Well, it really is! The re-producible results which can be applied to various domains make deep learning really sexy. But it is also exciting due to a whole bunch of new ideas people are working on. I try to put here just some of them, but I believe there are much more than this:
- Hessian-Free optimization. It is well-known that gradient descent is pesky, but this algorithm has been dominated the neural network community until James Marten’s recent publication, in which he used some more advanced optimization techniques (and lots of tricks) to train deep architectures. He even used it for RNN, and people are fast enough to develop the stochastic version of that. Some other dudes are even faster, they implemented it on GPU and provide deep-learning-as-a-service.
- Unsupervised learning (i.e. Feature learning). This is indeed a big movement. The breakthrough dates back to Hinton’s 2006 paper on Restricted Boltzmann Machine (RBM) with Contrast Divergence. It is now widely understood that careful weight initialization is critical in deep architecture, and layer-by-layer RBM training will allow neural networks to be as deep as needed. This is then extended to become Deep Belief Network (DBN) and Deep Boltzmann Machine (DBM).
Yann LeCun has been working on something called Predictive Sparse Coding (PSD)and Andrew Ng is famous for the giant network that automatically detects a cat face (which is featured on NYT). He also seems to be working on combining deep learning and K-means (!)
- Hyper-parameter optimization. Training neural networks might require significant expertise to deal with bunch of hyper-parameters, ranging from network architecture (number of layers/hidden units…) to optimization parameters (learning rate, momentum and so on). But it comes to a point that we can let the machine do the boring job of tuning hyper-parameters, by using the so-called Bayesian optimization. This techniques has been proved to be efficient in deep architectures.
- Dropout. This is a kinda new technique proposed by Hinton. Although his official paper about dropout was rejected, but this is really a cool thing. It significantly improves lots of deep architectures, including ConvNN (ImageNet2012), feed forward networks and deep belief network. People, again, are fast enough to show that dropout is effective also on deep architecture trained with HF optimizer.
- Scalability. Well, we have deepnet, which provides an easy-to-use GPU implementation of ConvNN, feed-forward net, RBM, DBM and DBN.
Andrew Ng and dudes at Google also worked on something called downpour SGD, which is an implementation of gradient descent running on 1000 servers (each has 16 cores). Yeah, I know, it is Google style (and the funny name comes after the idea of 16000 CPU cores are running gradient descent. Downpour SGD, quite legit).Some other dudes are planning to provide deep-learning-as-a-service. This is really a fancy thing to have, since not everyone has enough computational power for training deep models. I will keep an eye on this dude.

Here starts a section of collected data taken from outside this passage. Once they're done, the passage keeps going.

-- pv_equiv track=rewrite | github.com/danielfdez17/GIW | practica1/pr1_skel.py | multiplica_escalar
-- ===== SOURCE A (Python) =====
-- def multiplica_escalar(matriz, k):
--     """
--     Devolvemos una matriz a partir de multiplicar los elementos de la matriz original por el valor k
--
--     Parámetros:
--     matriz (lista de listas): La matriz a multiplicar.
--     k (entero): El valor para multiplicar los elementos de la matriz
--
--     Returns:
--     matriz(lista de listas) | None: None en caso de que la matriz este mal construida,
--     devuelve la matriz multiplicada en caso de que es bien construida.
--     """
--
--     if len(matriz) == 0:
--         return None
--
--     size = len(matriz[0])
--     col = 0
--     is_correct = True
--     while col < len(matriz) and is_correct:
--         if size != len(matriz[col]):
--             is_correct = False
--         col = col + 1
--
--     if is_correct is False:
--         return None
--
--     matriz_multi = []
--     for i in matriz:
--         add_fila = []
--         for j in i:
--             add_fila.append(j * k)
--
--         matriz_multi.append(add_fila)
--
--     return matriz_multi
-- ===== SOURCE B (Python) =====
-- def multiplica_escalar(matriz, k):
--     if not matriz:
--         return None
--     size = len(matriz[0])
--     resultado = []
--     for fila in matriz:
--         if len(fila) != size:
--             return None
--         resultado.append([x * k for x in fila])
--     return resultado
-- ===== Notes on version B (the rewrite author's own statement) =====
-- stated objective: alternative
-- what changed: Fuses A's two staged passes (a flag-carrying while loop that validates all row lengths, then a separate nested build loop) into one single pass that validates each row and appends its scaled copy as it goes, returning None early at the first length mismatch.
import Mathlib
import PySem

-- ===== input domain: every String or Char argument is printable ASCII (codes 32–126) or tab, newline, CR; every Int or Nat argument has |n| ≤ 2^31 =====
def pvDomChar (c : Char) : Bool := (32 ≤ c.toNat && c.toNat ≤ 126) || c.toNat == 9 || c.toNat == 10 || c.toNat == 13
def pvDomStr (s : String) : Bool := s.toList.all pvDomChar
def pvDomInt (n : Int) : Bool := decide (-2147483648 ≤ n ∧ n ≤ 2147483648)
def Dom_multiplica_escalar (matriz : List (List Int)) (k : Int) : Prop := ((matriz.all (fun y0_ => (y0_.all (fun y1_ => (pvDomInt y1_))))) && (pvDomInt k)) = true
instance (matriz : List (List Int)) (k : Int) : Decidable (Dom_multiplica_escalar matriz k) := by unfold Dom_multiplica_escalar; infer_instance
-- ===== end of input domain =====

-- B fuses A's staged passes (flag-while validation loop, then nested build loops) into one early-exit pass that validates and scales each row as it goes (alternative decomposition; same return value).


-- ===== PORT A =====
-- the while loop: advances over the remaining rows carrying the is_correct flag, stopping when it is false
def aCheck (size : Nat) (rows : List (List Int)) (isCorrect : Bool) : Bool :=
  match rows with
  | [] => isCorrect
  | r :: rest =>
    if isCorrect then
      aCheck size rest (if size ≠ r.length then false else isCorrect)
    else isCorrect

def multiplica_escalar (matriz : List (List Int)) (k : Int) : Option (List (List Int)) :=
  match matriz with
  | [] => none
  | fila0 :: _ =>
    let isCorrect := aCheck fila0.length matriz true
    if isCorrect = false then none
    else
      some (matriz.foldl (fun matriz_multi i =>
        matriz_multi ++ [i.foldl (fun add_fila j => add_fila ++ [j * k]) []]) [])

-- ===== PORT B =====
-- the single fused loop: checks each row's length and appends its scaled copy, early-returning none on a mismatch
def bGo (size : Nat) (k : Int) (rows : List (List Int)) (resultado : List (List Int)) :
    Option (List (List Int)) :=
  match rows with
  | [] => some resultado
  | fila :: rest =>
    if fila.length ≠ size then none
    else bGo size k rest (resultado ++ [fila.map (fun x => x * k)])

def multiplica_escalar_alt (matriz : List (List Int)) (k : Int) : Option (List (List Int)) :=
  match matriz with
  | [] => none
  | fila0 :: _ => bGo fila0.length k matriz []

-- ===== PRECONDITION & SPEC =====
def Spec_multiplica_escalar (matriz : List (List Int)) (k : Int) (out : Option (List (List Int))) : Prop := out = multiplica_escalar_alt matriz k
instance (matriz : List (List Int)) (k : Int) (out : Option (List (List Int))) : Decidable (Spec_multiplica_escalar matriz k out) := by unfold Spec_multiplica_escalar; infer_instance

-- ===== CLAIM (what is proved, stated in full; the proofs are below) =====
def Claim_equal_multiplica_escalar : Prop := ∀ (matriz : List (List Int)) (k : Int), Dom_multiplica_escalar matriz k → Spec_multiplica_escalar matriz k (multiplica_escalar matriz k)

-- ===== LEMMAS AND PROOFS =====

-- append-in-a-loop is map
theorem foldl_append_map {α β : Type} (f : α → β) (xs : List α) (acc : List β) :
    xs.foldl (fun a x => a ++ [f x]) acc = acc ++ xs.map f := by
  induction xs generalizing acc with
  | nil => simp
  | cons x xs ih => simp [List.foldl, ih]

theorem aCheck_false (size : Nat) (rows : List (List Int)) :
    aCheck size rows false = false := by
  cases rows <;> simp [aCheck]

-- the while loop computes "all remaining rows have length size"
theorem aCheck_eq_all (size : Nat) (rows : List (List Int)) :
    aCheck size rows true = rows.all (fun r => r.length == size) := by
  induction rows with
  | nil => simp [aCheck]
  | cons r rest ih =>
    by_cases h : size = r.length
    · subst h; simp [aCheck, ih]
    · simp [aCheck, h, aCheck_false, Ne.symm h]

-- the fused loop: some (acc ++ scaled rows) when all lengths match, none otherwise
theorem bGo_eq (size : Nat) (k : Int) (rows : List (List Int)) (acc : List (List Int)) :
    bGo size k rows acc =
      if rows.all (fun r => r.length == size) then
        some (acc ++ rows.map (fun fila => fila.map (fun x => x * k)))
      else none := by
  induction rows generalizing acc with
  | nil => simp [bGo]
  | cons fila rest ih =>
    by_cases h : fila.length = size
    · simp [bGo, h, ih]
    · simp [bGo, h]

-- ===== VERDICT (by name: the statement is the Claim_ definition above) =====
theorem multiplica_escalar_spec : Claim_equal_multiplica_escalar := by
  intro matriz k _
  unfold Spec_multiplica_escalar
  match matriz with
  | [] => rfl
  | fila0 :: rest =>
    show (if aCheck fila0.length (fila0 :: rest) true = false then none
        else some ((fila0 :: rest).foldl (fun matriz_multi i =>
          matriz_multi ++ [i.foldl (fun add_fila j => add_fila ++ [j * k]) []]) []))
      = multiplica_escalar_alt (fila0 :: rest) k
    have hB : multiplica_escalar_alt (fila0 :: rest) k = bGo fila0.length k (fila0 :: rest) [] := rfl
    rw [hB, bGo_eq]
    have hA : aCheck fila0.length (fila0 :: rest) true
        = (fila0 :: rest).all (fun r => r.length == fila0.length) := by
      simp [aCheck, aCheck_eq_all]
    rw [hA]
    by_cases h : ((fila0 :: rest).all fun r => r.length == fila0.length) = true
    · rw [h, if_neg (by simp), if_pos rfl]
      rw [foldl_append_map]
      simp only [List.nil_append]
      exact congrArg some (List.map_congr_left (fun a _ => by rw [foldl_append_map]; rfl))
    · simp only [Bool.not_eq_true] at h
      rw [h, if_pos rfl, if_neg (by simp [h])]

- A new conference is founded! The International Conference on Deep Learning and Representation Learning (ICLR) is organized by Y. Bengio and Yann LeCun, and might become a new source of inspiration for deep learning. They have a good publication model to further speedup the development of the field.
As a side note, the ImageNet 2013 competition has been launched! This time it comes with a new object detection task similar in style to PASCAL VOC, in which competitors have to precisely detect the location (bounding box) of the interested objects in the image. It is funny to see how people in deep learning community will adapt their network to work on this challenge, if it is applicable at all!
Finally, this is a critical comment on the deep learning movement, made by a psychology professor. But it is really nothing new. We still can expect some (significant) advancements in this field in probably the next 10 years.